===== Available data =====
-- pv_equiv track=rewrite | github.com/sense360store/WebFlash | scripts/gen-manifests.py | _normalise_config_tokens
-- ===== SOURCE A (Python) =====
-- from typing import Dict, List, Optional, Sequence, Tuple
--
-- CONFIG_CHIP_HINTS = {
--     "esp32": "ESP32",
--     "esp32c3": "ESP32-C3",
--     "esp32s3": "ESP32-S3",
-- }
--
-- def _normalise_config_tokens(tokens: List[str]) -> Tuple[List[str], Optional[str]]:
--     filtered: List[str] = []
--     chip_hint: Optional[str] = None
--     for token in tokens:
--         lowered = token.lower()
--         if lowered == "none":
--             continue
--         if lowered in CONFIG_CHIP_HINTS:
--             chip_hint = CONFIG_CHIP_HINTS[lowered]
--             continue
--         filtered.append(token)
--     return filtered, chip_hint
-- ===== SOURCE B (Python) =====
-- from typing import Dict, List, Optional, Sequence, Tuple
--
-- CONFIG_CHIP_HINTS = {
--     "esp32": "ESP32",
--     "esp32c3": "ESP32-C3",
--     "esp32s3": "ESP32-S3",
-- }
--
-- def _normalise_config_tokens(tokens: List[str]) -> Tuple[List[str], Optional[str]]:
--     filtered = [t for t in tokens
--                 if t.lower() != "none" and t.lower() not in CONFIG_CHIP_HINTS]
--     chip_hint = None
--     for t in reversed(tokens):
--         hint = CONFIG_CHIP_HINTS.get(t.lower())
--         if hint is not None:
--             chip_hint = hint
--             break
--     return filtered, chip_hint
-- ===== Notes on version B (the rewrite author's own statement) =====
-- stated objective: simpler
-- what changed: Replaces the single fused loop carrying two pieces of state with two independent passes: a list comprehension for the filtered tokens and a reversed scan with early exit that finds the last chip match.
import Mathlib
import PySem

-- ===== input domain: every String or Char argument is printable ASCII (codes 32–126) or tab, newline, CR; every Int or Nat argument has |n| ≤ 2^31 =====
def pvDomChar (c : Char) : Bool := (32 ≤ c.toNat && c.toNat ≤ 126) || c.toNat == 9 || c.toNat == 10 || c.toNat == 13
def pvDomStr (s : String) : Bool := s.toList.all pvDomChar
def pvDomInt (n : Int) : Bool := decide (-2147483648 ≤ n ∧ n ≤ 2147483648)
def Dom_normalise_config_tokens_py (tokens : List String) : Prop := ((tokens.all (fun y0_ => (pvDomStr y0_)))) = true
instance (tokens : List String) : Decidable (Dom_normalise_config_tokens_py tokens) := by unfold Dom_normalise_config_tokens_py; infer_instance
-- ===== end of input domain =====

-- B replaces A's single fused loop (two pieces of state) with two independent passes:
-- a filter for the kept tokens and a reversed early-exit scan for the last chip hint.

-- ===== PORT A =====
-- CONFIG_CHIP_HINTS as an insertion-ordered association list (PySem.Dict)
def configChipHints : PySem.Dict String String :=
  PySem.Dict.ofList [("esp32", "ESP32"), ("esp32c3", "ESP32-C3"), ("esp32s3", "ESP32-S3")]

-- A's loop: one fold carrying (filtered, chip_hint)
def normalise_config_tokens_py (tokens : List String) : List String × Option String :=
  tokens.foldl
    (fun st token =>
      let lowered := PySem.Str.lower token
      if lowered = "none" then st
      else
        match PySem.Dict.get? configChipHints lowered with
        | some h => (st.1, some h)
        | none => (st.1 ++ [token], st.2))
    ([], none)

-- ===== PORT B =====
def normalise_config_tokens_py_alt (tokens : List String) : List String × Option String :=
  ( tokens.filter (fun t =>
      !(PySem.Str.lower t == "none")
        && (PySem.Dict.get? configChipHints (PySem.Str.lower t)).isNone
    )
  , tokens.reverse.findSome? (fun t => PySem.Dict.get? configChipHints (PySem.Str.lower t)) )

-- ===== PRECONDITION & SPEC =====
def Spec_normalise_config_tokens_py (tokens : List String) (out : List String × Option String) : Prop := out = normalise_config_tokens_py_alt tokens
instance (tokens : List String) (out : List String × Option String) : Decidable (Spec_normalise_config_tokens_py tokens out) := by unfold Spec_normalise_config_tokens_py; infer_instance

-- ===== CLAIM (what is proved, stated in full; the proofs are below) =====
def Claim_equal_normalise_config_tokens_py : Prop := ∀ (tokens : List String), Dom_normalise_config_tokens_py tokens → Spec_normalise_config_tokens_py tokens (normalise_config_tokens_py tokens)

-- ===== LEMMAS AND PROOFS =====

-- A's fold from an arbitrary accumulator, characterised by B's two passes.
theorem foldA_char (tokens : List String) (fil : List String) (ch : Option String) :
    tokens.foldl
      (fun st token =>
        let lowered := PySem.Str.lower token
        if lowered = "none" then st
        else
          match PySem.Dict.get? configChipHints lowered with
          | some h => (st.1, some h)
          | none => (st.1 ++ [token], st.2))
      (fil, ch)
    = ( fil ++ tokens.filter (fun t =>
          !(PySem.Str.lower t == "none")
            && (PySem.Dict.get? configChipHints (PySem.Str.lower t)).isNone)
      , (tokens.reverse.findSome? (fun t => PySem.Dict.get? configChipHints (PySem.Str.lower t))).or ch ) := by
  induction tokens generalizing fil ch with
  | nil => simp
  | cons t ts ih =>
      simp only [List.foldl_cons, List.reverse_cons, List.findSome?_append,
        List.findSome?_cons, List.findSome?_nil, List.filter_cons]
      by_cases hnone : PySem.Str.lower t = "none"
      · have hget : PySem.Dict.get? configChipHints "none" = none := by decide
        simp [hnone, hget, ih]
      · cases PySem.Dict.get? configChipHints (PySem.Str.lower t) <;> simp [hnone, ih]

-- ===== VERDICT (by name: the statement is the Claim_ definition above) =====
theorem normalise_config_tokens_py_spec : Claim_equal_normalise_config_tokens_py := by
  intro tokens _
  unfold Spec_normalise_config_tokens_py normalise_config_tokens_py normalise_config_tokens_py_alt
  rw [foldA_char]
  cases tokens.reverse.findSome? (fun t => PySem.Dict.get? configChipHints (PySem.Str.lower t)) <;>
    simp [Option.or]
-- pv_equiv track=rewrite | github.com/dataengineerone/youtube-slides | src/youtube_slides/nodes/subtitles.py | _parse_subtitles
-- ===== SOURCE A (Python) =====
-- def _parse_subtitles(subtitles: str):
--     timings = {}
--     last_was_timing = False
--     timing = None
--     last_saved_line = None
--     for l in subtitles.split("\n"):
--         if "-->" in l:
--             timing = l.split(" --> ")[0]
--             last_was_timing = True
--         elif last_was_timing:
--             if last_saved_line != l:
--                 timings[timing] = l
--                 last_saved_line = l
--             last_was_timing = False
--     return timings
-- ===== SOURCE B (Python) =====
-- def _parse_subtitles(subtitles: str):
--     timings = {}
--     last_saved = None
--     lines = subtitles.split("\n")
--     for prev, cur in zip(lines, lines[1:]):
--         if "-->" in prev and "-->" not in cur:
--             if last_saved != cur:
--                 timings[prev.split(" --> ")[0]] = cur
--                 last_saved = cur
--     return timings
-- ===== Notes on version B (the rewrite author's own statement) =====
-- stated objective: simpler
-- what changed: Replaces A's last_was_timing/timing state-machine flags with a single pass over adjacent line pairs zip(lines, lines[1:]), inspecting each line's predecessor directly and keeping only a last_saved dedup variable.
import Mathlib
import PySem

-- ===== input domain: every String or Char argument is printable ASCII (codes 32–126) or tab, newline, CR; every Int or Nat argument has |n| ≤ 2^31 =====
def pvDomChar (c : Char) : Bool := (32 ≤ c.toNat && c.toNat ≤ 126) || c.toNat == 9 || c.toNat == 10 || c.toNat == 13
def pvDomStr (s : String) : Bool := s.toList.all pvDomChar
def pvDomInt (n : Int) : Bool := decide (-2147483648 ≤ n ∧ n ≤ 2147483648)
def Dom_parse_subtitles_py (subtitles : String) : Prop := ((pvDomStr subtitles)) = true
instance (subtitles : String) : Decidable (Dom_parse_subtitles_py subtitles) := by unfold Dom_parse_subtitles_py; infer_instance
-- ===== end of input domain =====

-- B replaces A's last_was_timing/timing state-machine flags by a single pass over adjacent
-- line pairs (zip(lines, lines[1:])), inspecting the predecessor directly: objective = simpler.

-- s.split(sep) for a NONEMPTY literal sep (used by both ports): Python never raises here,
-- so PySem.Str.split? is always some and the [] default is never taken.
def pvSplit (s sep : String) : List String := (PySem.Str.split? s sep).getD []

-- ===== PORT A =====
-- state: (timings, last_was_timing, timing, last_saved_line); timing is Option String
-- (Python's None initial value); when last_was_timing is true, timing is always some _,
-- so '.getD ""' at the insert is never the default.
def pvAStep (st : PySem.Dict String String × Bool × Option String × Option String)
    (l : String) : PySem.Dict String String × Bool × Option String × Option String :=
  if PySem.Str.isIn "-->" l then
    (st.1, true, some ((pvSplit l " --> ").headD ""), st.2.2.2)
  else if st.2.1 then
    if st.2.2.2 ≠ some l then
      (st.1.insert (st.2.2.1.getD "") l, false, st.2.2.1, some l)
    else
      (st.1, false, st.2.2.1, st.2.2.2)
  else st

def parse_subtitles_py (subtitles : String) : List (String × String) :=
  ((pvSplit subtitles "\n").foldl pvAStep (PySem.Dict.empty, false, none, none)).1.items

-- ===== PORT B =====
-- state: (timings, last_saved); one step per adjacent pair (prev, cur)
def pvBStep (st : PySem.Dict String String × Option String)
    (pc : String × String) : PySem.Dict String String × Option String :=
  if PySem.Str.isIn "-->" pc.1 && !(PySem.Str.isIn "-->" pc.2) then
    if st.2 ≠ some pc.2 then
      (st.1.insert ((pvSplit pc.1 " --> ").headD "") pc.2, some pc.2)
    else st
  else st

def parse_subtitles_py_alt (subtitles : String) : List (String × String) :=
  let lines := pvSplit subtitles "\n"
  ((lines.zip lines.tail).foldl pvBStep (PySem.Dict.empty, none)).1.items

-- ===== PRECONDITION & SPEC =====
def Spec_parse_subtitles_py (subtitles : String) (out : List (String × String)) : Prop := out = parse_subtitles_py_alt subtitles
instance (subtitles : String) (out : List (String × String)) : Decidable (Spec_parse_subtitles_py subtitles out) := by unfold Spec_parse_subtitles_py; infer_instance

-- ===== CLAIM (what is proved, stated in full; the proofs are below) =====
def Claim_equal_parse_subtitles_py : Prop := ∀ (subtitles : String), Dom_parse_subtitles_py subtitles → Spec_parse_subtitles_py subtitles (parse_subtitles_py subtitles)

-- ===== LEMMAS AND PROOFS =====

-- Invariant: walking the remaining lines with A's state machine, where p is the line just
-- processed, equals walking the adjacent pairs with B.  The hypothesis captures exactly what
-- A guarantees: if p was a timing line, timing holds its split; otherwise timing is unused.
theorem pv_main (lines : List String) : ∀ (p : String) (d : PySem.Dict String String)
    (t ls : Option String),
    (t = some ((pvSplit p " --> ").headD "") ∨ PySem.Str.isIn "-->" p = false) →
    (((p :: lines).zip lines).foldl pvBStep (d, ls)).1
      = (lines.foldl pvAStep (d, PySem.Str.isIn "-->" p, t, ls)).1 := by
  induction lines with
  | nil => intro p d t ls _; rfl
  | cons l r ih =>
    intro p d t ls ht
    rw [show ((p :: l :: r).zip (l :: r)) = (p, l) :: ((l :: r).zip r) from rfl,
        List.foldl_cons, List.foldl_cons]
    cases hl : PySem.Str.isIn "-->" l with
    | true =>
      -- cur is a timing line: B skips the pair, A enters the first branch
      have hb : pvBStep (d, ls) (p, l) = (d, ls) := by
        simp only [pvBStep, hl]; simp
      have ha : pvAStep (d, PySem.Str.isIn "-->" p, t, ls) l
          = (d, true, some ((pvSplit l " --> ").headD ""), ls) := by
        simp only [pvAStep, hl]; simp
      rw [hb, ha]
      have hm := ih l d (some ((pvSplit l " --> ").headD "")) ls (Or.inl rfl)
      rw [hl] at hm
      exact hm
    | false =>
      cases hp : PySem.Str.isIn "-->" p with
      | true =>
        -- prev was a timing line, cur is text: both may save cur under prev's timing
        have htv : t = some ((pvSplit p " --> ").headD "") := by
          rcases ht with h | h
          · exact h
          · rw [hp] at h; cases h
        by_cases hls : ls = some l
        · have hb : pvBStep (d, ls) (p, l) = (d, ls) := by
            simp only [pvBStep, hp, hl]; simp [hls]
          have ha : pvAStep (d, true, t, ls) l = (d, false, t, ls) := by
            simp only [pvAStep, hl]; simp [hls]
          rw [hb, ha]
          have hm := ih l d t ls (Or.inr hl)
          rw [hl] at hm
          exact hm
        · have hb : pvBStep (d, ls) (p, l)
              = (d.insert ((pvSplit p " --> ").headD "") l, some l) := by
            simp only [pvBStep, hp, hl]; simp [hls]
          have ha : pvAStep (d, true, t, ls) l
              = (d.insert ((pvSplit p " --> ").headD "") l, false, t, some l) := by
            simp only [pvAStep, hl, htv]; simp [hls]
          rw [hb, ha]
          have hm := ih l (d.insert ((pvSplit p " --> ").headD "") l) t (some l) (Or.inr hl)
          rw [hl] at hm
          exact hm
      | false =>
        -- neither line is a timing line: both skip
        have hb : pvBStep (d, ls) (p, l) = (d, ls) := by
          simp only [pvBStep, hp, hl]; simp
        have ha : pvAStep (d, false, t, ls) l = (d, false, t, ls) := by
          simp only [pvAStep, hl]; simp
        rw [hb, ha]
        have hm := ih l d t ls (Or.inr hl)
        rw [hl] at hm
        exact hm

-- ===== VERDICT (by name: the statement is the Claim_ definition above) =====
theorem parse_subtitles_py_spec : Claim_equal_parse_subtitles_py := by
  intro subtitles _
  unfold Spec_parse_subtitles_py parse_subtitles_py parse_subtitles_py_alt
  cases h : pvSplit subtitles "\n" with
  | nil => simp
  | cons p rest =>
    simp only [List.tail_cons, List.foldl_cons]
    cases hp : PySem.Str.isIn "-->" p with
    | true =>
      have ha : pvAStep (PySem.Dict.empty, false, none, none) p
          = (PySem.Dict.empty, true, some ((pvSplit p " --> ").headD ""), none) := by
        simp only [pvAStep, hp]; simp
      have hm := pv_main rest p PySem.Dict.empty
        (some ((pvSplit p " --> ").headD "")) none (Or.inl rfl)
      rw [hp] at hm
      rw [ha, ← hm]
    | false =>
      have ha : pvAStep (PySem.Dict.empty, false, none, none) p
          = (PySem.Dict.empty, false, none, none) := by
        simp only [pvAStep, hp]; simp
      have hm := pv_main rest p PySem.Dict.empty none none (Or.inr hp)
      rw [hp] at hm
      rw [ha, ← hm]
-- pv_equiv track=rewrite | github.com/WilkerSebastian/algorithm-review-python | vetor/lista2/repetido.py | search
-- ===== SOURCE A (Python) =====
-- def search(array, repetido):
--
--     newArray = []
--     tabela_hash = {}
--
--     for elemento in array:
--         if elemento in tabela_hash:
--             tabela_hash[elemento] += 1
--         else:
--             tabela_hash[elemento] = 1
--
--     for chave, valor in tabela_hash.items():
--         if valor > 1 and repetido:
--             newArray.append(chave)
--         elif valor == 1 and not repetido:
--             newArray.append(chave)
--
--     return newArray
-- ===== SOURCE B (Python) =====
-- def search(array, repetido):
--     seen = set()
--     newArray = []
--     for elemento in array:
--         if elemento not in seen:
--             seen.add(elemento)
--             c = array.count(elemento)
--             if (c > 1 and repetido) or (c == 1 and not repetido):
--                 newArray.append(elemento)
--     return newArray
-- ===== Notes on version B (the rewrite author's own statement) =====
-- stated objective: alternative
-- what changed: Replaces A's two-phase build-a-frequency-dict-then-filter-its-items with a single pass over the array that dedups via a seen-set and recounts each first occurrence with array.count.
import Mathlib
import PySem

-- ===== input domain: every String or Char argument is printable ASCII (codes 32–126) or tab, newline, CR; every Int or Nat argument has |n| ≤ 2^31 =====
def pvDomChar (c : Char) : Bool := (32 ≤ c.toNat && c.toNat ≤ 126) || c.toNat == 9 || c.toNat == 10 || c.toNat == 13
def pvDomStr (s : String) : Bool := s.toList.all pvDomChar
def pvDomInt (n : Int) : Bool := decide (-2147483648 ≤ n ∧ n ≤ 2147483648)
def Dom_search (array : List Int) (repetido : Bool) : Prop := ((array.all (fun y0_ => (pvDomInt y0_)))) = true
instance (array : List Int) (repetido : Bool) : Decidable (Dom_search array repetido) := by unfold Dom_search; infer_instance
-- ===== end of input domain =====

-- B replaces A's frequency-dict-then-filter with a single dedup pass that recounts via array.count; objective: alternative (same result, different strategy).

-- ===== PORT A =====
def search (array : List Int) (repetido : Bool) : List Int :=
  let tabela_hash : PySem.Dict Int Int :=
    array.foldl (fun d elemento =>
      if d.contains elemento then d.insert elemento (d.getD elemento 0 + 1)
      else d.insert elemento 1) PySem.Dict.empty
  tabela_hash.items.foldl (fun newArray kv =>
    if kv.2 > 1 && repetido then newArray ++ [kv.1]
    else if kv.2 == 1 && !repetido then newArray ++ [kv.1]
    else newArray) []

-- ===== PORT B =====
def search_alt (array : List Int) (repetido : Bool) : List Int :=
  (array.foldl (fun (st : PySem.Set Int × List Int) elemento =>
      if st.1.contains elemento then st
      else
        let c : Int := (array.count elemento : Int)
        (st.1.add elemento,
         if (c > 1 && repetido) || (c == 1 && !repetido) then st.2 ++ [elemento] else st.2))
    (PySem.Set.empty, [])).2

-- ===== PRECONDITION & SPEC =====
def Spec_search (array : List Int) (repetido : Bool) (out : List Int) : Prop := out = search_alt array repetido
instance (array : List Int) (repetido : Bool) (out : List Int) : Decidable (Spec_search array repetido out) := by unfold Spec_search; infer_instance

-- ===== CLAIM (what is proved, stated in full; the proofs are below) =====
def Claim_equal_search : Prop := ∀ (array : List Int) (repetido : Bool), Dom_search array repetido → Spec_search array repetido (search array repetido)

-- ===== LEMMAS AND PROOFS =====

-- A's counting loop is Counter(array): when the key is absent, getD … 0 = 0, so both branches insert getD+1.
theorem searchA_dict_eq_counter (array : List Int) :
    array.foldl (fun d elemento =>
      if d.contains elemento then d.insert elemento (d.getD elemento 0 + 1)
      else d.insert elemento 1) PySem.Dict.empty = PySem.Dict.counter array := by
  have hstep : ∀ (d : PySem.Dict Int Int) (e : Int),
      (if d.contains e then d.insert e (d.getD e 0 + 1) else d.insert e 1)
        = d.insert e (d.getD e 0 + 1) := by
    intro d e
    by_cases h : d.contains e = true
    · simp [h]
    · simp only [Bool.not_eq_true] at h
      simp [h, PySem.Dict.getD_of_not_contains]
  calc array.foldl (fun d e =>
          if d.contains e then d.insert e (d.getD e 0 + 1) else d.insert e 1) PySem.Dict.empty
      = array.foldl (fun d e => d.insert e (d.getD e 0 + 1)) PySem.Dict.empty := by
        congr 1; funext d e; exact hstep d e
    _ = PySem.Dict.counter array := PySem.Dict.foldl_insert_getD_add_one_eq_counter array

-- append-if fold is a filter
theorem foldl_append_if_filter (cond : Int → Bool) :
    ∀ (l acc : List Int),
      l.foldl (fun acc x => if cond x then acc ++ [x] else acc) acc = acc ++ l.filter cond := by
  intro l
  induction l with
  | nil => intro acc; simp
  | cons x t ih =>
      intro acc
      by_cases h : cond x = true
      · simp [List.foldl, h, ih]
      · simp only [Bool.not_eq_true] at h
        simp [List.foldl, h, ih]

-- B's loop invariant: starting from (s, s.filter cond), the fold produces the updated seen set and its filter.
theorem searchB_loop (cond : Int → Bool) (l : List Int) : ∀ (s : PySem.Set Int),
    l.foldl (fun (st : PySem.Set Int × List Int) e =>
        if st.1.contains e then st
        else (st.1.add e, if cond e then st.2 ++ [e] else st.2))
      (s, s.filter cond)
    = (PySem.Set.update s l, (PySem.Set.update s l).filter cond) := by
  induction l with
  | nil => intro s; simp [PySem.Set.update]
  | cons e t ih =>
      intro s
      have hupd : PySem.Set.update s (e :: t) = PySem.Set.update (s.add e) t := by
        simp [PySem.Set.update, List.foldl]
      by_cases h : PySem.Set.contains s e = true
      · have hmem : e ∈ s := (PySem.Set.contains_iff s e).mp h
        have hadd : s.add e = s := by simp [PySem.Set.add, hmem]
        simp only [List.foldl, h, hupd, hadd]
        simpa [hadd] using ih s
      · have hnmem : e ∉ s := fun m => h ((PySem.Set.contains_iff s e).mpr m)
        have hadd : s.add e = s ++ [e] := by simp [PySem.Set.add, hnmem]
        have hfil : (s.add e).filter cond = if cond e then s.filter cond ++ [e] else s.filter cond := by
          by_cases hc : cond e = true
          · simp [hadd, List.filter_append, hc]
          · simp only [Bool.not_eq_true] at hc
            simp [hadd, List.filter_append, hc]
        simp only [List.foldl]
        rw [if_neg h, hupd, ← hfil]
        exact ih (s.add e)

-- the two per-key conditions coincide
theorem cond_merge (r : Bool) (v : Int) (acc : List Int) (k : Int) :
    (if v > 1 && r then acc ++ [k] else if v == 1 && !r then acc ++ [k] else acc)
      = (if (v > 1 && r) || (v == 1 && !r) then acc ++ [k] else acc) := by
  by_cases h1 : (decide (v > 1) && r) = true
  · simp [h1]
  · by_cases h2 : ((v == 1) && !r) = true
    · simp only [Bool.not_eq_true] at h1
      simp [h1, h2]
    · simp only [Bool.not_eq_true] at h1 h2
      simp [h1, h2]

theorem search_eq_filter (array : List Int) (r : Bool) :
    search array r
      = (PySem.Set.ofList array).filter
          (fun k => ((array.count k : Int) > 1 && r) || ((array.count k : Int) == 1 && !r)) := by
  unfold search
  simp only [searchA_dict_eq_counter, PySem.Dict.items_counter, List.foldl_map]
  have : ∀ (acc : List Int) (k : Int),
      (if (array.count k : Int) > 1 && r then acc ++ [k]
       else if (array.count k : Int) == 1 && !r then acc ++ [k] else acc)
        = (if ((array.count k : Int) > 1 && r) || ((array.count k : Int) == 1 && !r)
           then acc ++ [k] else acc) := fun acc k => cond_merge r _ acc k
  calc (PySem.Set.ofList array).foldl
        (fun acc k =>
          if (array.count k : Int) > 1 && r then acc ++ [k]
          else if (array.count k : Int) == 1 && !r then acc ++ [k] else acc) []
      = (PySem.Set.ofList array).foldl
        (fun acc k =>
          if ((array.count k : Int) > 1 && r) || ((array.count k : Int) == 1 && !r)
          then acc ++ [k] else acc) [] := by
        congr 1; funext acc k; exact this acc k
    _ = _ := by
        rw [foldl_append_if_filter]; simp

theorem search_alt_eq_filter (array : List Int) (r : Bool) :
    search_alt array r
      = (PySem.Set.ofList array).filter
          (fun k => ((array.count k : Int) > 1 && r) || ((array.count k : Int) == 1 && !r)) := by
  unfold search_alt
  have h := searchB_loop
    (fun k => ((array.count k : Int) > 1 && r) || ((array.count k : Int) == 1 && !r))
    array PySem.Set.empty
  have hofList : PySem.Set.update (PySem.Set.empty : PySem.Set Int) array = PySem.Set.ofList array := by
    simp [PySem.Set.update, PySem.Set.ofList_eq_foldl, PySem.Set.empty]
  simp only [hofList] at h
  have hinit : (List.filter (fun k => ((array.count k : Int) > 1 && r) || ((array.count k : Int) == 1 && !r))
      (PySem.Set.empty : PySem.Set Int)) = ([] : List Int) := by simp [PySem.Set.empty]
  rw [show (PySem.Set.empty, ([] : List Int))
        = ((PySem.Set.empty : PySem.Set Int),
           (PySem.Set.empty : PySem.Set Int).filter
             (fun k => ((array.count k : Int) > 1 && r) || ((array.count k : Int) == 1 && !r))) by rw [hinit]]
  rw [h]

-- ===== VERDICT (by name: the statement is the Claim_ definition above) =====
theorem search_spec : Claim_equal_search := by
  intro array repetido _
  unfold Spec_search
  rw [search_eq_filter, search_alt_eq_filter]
=====
→ What the exercise asks: Among the lines above, count those that include the word "frequency". Give only the result.

→ Result: 2